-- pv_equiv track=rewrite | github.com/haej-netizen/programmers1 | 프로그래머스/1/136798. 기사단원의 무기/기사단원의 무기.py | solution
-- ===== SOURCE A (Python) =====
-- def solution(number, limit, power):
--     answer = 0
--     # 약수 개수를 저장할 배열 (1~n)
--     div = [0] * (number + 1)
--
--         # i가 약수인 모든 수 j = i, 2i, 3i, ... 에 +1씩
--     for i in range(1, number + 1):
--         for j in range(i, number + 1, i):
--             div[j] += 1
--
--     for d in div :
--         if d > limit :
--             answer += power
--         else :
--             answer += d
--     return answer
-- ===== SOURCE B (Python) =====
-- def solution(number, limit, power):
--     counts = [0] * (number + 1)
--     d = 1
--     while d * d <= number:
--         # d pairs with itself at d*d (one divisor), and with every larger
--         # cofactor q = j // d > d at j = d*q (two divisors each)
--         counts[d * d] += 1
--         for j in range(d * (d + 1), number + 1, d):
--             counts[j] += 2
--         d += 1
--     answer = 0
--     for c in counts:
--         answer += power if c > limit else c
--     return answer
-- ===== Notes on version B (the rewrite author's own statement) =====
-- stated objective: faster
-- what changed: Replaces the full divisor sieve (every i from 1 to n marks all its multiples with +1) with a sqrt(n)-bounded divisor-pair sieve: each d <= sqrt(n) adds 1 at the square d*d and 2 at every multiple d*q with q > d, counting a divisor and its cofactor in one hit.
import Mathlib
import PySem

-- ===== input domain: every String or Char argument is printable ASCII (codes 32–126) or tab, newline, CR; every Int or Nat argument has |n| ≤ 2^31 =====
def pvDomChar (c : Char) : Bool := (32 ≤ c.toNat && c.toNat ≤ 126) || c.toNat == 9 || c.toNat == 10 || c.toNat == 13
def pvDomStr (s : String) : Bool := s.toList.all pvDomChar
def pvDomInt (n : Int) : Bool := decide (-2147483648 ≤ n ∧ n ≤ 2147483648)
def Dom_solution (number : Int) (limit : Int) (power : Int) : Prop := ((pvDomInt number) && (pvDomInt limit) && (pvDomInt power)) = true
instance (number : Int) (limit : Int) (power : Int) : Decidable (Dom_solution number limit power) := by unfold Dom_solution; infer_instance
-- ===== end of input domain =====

——

TASK -> Isolate the lines above that contain the word "String" and copy them.

YOUR SOLUTION ->
-- ===== input domain: every String or Char argument is printable ASCII (codes 32–126) or tab, newline, CR; every Int or Nat argument has |n| ≤ 2^31 =====
def pvDomStr (s : String) : Bool := s.toList.all pvDomChar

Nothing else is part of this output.